I am not aware of a single RCT that has used a full or broad-spectrum CBD extract to treat anxiety.
However, one was announced at a recent medical Cannabis conference in Pasadena (CannMed in Pasadena in September, 2019). This open-label, double blind trial is using a full-spectrum marijuana extract that is high in CBD. It’s a 4-week trial using sublingual administration of 10mg of CBD three times daily.
SAD not GAD*
* Social Anxiety Disorder versus Generalized Anxiety Disorder
There have been a number of clinical trials using isolated CBD conducted at the University of Sao Paolo in Brazil. These have been small trials using either healthy subjects or individuals with SAD (Social Anxiety Disorder). The experimental models typically include a stressor like a public speaking challenge and explore various outcomes, from subjectively reported anxiety to biomarkers and other anthropometric measures. These trials assessed the use of CBD a couple of hours before public speaking. These do not measure use over time for treating generalized anxiety (GAD). Notice the high dosages here - 600, 900, 400 milligrams!
The outcomes are mixed but there seems to be a signal for reduced anxiety, at least in experimentally induced social anxiety.
Notice in this particular study that 300 mg of CBD led to greater reductions in post-stress anxiety than 100 or 900 mg. When administering CBD by itself, a medium dose seems to be more effective than a high or low dose.
Also, importantly, this graph looks a lot like the inverted bell-shaped curve that was seen in the mouse model of acute pain and inflammation several slides earlier.
What is the dose response curve for a full-spectrum extract in humans suffering from social anxiety? We don't know.

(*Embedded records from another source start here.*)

-- pv_equiv track=rewrite | github.com/SaharDev/HomeWork | Part2/Question3.py | is_sorted_polyndrom
-- ===== SOURCE A (Python) =====
-- def is_sorted_polyndrom(s: str) -> bool:
--     s = s.lower()
--     l, r = 0, len(s) - 1
--     last = -1
--
--     while l <= r:
--         if s[l] == s[r] and (unicode := ord(s[l])) >= last:
--             l += 1
--             r -= 1
--             last = unicode
--         else:
--             return False
--
--     return True
-- ===== SOURCE B (Python) =====
-- def is_sorted_polyndrom(s: str) -> bool:
--     s = s.lower()
--     if s != s[::-1]:
--         return False
--     half = s[:(len(s) + 1) // 2]
--     return list(half) == sorted(half)
-- ===== Notes on version B (the rewrite author's own statement) =====
-- stated objective: simpler
-- what changed: Replaces A's fused two-pointer scan that threads a running previous-code accumulator with two plain passes: a reversal-based palindrome test (s == s[::-1]) and a sortedness test on the first half (list(half) == sorted(half)).
import Mathlib
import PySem

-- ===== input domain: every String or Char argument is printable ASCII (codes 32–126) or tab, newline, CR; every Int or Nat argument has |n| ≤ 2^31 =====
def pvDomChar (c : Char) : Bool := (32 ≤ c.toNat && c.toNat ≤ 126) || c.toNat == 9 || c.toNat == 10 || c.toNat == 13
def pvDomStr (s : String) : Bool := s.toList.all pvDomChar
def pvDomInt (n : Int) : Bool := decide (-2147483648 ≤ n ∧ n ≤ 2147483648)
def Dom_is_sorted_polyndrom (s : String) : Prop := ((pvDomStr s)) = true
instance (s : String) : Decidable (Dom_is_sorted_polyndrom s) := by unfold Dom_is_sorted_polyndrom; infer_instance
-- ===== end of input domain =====

-- B replaces A's fused two-pointer scan with two separate passes (palindrome via reversal,
-- then sortedness of the first half); objective: simpler.

-- ===== PORT A =====
-- the while loop of A: two pointers l, r threading the previously seen code point
def pvALoop (cs : List Char) (l r last : Int) : Bool :=
  if _h : l ≤ r then
    match PySem.List.pyGet? cs l, PySem.List.pyGet? cs r with
    | some cl, some cr =>
        if cl = cr ∧ last ≤ (cl.toNat : Int) then pvALoop cs (l + 1) (r - 1) (cl.toNat : Int)
        else false
    | _, _ => false   -- IndexError guard; unreachable for the initial l, r of A
  else true
termination_by (r + 1 - l).toNat
decreasing_by omega

def is_sorted_polyndrom (s : String) : Bool :=
  let cs := PySem.Chars.lower s.toList
  pvALoop cs 0 ((cs.length : Int) - 1) (-1)

-- ===== PORT B =====
def is_sorted_polyndrom_alt (s : String) : Bool :=
  let cs := PySem.Chars.lower s.toList
  if cs ≠ (PySem.List.slice? cs none none (-1)).getD [] then false
  else
    let half := PySem.List.slice cs none (some (PySem.Int.floordiv ((cs.length : Int) + 1) 2))
    decide (half = PySem.List.sorted half (fun c => c) false)

-- ===== PRECONDITION & SPEC =====
def Spec_is_sorted_polyndrom (s : String) (out : Bool) : Prop := out = is_sorted_polyndrom_alt s
instance (s : String) (out : Bool) : Decidable (Spec_is_sorted_polyndrom s out) := by unfold Spec_is_sorted_polyndrom; infer_instance

-- ===== CLAIM (what is proved, stated in full; the proofs are below) =====
def Claim_equal_is_sorted_polyndrom : Prop := ∀ (s : String), Dom_is_sorted_polyndrom s → Spec_is_sorted_polyndrom s (is_sorted_polyndrom s)

-- ===== LEMMAS AND PROOFS =====

-- structural middleman: peel one char from each end, carrying the last code point
def pvG : List Char → Int → Bool
  | [], _ => true
  | c :: rest, last =>
      (decide (c = (c :: rest).getLast (by simp)) && decide (last ≤ (c.toNat : Int)))
        && pvG rest.dropLast (c.toNat : Int)
termination_by cs => cs.length
decreasing_by simp

-- the first half of the string, indices 0 .. (n-1)/2
def pvHalf (cs : List Char) : List Char := cs.take ((cs.length + 1) / 2)

theorem pvCharLe (u v : Char) : ((u.toNat : Int) ≤ (v.toNat : Int)) ↔ u ≤ v := by
  rw [Nat.cast_le, Char.le_def, UInt32.le_iff_toNat_le]
  rfl

theorem pvHalf_cons_concat (c d : Char) (mid : List Char) :
    pvHalf (c :: (mid ++ [d])) = c :: pvHalf mid := by
  unfold pvHalf
  have h1 : ((c :: (mid ++ [d])).length + 1) / 2 = (mid.length + 1) / 2 + 1 := by
    simp; omega
  rw [h1, List.take_succ_cons, List.take_append_of_le_length (by omega)]

theorem pvRev_cons_concat (c d : Char) (mid : List Char) :
    ((c :: (mid ++ [d])).reverse = c :: (mid ++ [d])) ↔ (c = d ∧ mid.reverse = mid) := by
  simp [List.reverse_cons]
  constructor
  · rintro ⟨h1, h2, h3⟩; exact ⟨h1.symm, h2⟩
  · rintro ⟨h1, h2⟩; exact ⟨h1.symm, h2, h1⟩

theorem pvG_spec (cs : List Char) (last : Int) :
    pvG cs last = true ↔
      (cs.reverse = cs ∧ (pvHalf cs).IsChain (· ≤ ·) ∧
        ∀ y ∈ (pvHalf cs).head?, last ≤ (y.toNat : Int)) := by
  induction cs using List.bidirectionalRec generalizing last with
  | nil => simp [pvG, pvHalf]
  | singleton a => simp [pvG, pvHalf]
  | cons_append a l b ih =>
      rw [pvG]
      have hgl : (a :: (l ++ [b])).getLast (by simp) = b := by simp
      simp only [hgl, List.dropLast_concat, Bool.and_eq_true, decide_eq_true_eq, ih,
        pvRev_cons_concat, pvHalf_cons_concat, List.isChain_cons', List.head?_cons,
        Option.mem_some_iff, forall_eq']
      constructor
      · rintro ⟨⟨hab, hlast⟩, hrev, hch, hhd⟩
        exact ⟨⟨hab, hrev⟩, ⟨fun y hy => (pvCharLe a y).mp (hhd y hy), hch⟩, hlast⟩
      · rintro ⟨⟨hab, hrev⟩, ⟨hhd, hch⟩, hlast⟩
        exact ⟨⟨hab, hlast⟩, hrev, hch, fun y hy => (pvCharLe a y).mpr (hhd y hy)⟩

theorem pvALoop_eq_pvG_aux (cs : List Char) (k : Nat) :
    ∀ (l r last : Int), (r + 1 - l).toNat ≤ k → 0 ≤ l → -1 ≤ r → r < (cs.length : Int) →
      pvALoop cs l r last = pvG (PySem.List.slice cs (some l) (some (r + 1))) last := by
  induction k with
  | zero =>
      intro l r last hk hl hr1 hr2
      have hlr : ¬ l ≤ r := by omega
      rw [pvALoop]
      simp only [hlr, dif_neg, not_false_iff]
      have hnil : PySem.List.slice cs (some l) (some (r + 1)) = [] := by
        rw [PySem.List.slice_toNat cs hl (by omega)]
        have h0 : (r + 1).toNat - l.toNat = 0 := by omega
        simp [h0]
      rw [hnil, pvG]
  | succ k ih =>
      intro l r last hk hl hr1 hr2
      by_cases hlr : l ≤ r
      · have hln : l.toNat < cs.length := by omega
        have hrn : r.toNat < cs.length := by omega
        have hgl : PySem.List.pyGet? cs l = some cs[l.toNat] :=
          PySem.List.pyGet?_eq_some_getElem cs hl (by omega)
        have hgr : PySem.List.pyGet? cs r = some cs[r.toNat] :=
          PySem.List.pyGet?_eq_some_getElem cs (by omega) (by omega)
        rw [pvALoop]
        simp only [hlr, dif_pos, hgl, hgr]
        have hseg : PySem.List.slice cs (some l) (some (r + 1)) =
            cs[l.toNat] :: PySem.List.slice cs (some (l + 1)) (some (r + 1)) := by
          rw [PySem.List.slice_toNat cs hl (by omega), PySem.List.slice_toNat cs (by omega) (by omega)]
          rw [List.drop_eq_getElem_cons hln]
          have h2 : (r + 1).toNat - l.toNat = ((r + 1).toNat - (l + 1).toNat) + 1 := by omega
          rw [h2, List.take_succ_cons, show (l + 1).toNat = l.toNat + 1 by omega]
        rw [hseg]
        have hrec := ih (l + 1) (r - 1) (cs[l.toNat].toNat : Int) (by omega) (by omega)
          (by omega) (by omega)
        have hr1' : r - 1 + 1 = r := by omega
        rw [hr1'] at hrec
        by_cases he : l = r
        · subst he
          have hrest : PySem.List.slice cs (some (l + 1)) (some (l + 1)) = [] := by
            rw [PySem.List.slice_toNat cs (by omega) (by omega)]
            simp
          rw [hrest, pvG]
          have hloop : pvALoop cs (l + 1) (l - 1) (cs[l.toNat].toNat : Int) = true := by
            rw [pvALoop, dif_neg (by omega : ¬ (l + 1 ≤ l - 1))]
          by_cases hc : cs[l.toNat] = cs[l.toNat] ∧ last ≤ (cs[l.toNat].toNat : Int)
          · rw [if_pos hc, hloop]
            simp [pvG, hc.2]
          · rw [if_neg hc]
            have hnot : ¬ last ≤ (cs[l.toNat].toNat : Int) := by tauto
            simp [pvG, hnot]
        · -- l < r : the tail slice ends with cs[r]
          have hlt : l < r := by omega
          have hsnoc : PySem.List.slice cs (some (l + 1)) (some (r + 1)) =
              PySem.List.slice cs (some (l + 1)) (some r) ++ [cs[r.toNat]] := by
            rw [PySem.List.slice_toNat cs (by omega) (by omega),
                PySem.List.slice_toNat cs (by omega) (by omega)]
            have hm : (r + 1).toNat - (l + 1).toNat = (r.toNat - (l + 1).toNat) + 1 := by omega
            rw [hm, List.take_succ]
            congr 1
            have hidx : (l + 1).toNat + (r.toNat - (l + 1).toNat) < cs.length := by omega
            rw [List.getElem?_drop, List.getElem?_eq_getElem (by omega)]
            simp only [Option.toList_some]
            congr 2
            omega
          rw [hsnoc, pvG]
          have hgl2 : (cs[l.toNat] :: (PySem.List.slice cs (some (l + 1)) (some r) ++ [cs[r.toNat]])).getLast (by simp) = cs[r.toNat] := by
            simp
          simp only [hgl2, List.dropLast_concat]
          by_cases hc : cs[l.toNat] = cs[r.toNat] ∧ last ≤ (cs[l.toNat].toNat : Int)
          · rw [if_pos hc, hrec, decide_eq_true hc.1, decide_eq_true hc.2,
                Bool.true_and, Bool.true_and]
          · rw [if_neg hc]
            rcases Decidable.not_and_iff_not_or_not.mp hc with h | h <;> simp [h]
      · have hk0 : (r + 1 - l).toNat ≤ 0 := by omega
        exact ih l r last (by omega) hl hr1 hr2

theorem pvChain_iff_sorted (half : List Char) :
    (half = PySem.List.sorted half (fun c => c) false) ↔ half.IsChain (· ≤ ·) := by
  rw [List.isChain_iff_pairwise]
  constructor
  · intro h
    have := PySem.List.sorted_pairwise half (fun c => c)
    rw [← h] at this
    exact this
  · intro h
    exact (PySem.List.sorted_eq_self_of_pairwise half (fun c => c) h).symm

-- ===== VERDICT (by name: the statement is the Claim_ definition above) =====
theorem is_sorted_polyndrom_spec : Claim_equal_is_sorted_polyndrom := by
  intro s _
  unfold Spec_is_sorted_polyndrom is_sorted_polyndrom is_sorted_polyndrom_alt
  set cs := PySem.Chars.lower s.toList with hcs
  simp only [PySem.List.slice?_none_none_neg_one, Option.getD_some]
  have hA : pvALoop cs 0 ((cs.length : Int) - 1) (-1) = pvG cs (-1) := by
    rw [pvALoop_eq_pvG_aux cs (cs.length) 0 ((cs.length : Int) - 1) (-1) (by omega) (by omega)
      (by omega) (by omega)]
    have h1 : (cs.length : Int) - 1 + 1 = (cs.length : Int) := by ring
    rw [h1]
    congr 1
    rw [PySem.List.slice_toNat cs (by omega) (by omega)]
    simp
  rw [hA]
  have hfd : 0 ≤ PySem.Int.floordiv ((cs.length : Int) + 1) 2 := by
    unfold PySem.Int.floordiv
    rw [Int.fdiv_eq_ediv]
    simp
    omega
  have hhalf : PySem.List.slice cs none (some (PySem.Int.floordiv ((cs.length : Int) + 1) 2))
      = pvHalf cs := by
    rw [PySem.List.slice_to cs hfd]
    have h2 : (PySem.Int.floordiv ((cs.length : Int) + 1) 2).toNat = (cs.length + 1) / 2 := by
      unfold PySem.Int.floordiv
      rw [Int.fdiv_eq_ediv]
      simp
      omega
    rw [h2]
    rfl
  rw [hhalf]
  by_cases hrev : cs.reverse = cs
  · have hne : ¬ (cs ≠ cs.reverse) := by simp [hrev]
    rw [if_neg hne, Bool.eq_iff_iff, pvG_spec, decide_eq_true_eq, pvChain_iff_sorted]
    constructor
    · rintro ⟨_, hch, _⟩; exact hch
    · intro hch
      exact ⟨hrev, hch, fun y _ => le_trans (by norm_num) (Int.natCast_nonneg _)⟩
  · have hne : (cs ≠ cs.reverse) := fun h => hrev h.symm
    rw [if_pos hne]
    cases h : pvG cs (-1) with
    | false => rfl
    | true => exact absurd ((pvG_spec cs (-1)).mp h).1 hrev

And finally sleep. I am not aware of a single RCT that has used a full or broad-spectrum CBD extract to treat sleep disorders. You may be recognizing a pattern here…There are only a few RCTs investigating the use of cannabinoids; even fewer investigating CBD. Most of the studies combine them.
A 2017 review indicates that CBD may be helpful at higher doses, around 160mg/day. It describes 1 RCT where total sleep time increased and frequency of arousals decreased were experienced. It describes two other studies using lower doses where CBD had the opposite of the intended effect. It was stimulating.
You may have heard that THC and CBD have bi-phasic effects. Could this be an example of that?
This is the only RCT (above) I am aware of that has used a full or broad-spectrum CBD extract. It was funded by CV Sciences and conducted over 6 weeks. It included 65 healthy subjects.
There was a myriad of outcomes, but I’m just going to focus on the sleep outcomes here: Sleep quality and sleep quantity. The investigators reported that both of them improved by over 20%. Only the abstract of this paper is published at this time.
The physiological and clinical characteristics of full and broad-spectrum CBD products appear to be different from isolated CBD products. The clinical significance of these differences remains to be seen. We need more research comparing them in clinical trials. The passage of the 2018 Farm Bill should help to remove barriers to that research. Until then, let's not let the hype machine overtake us.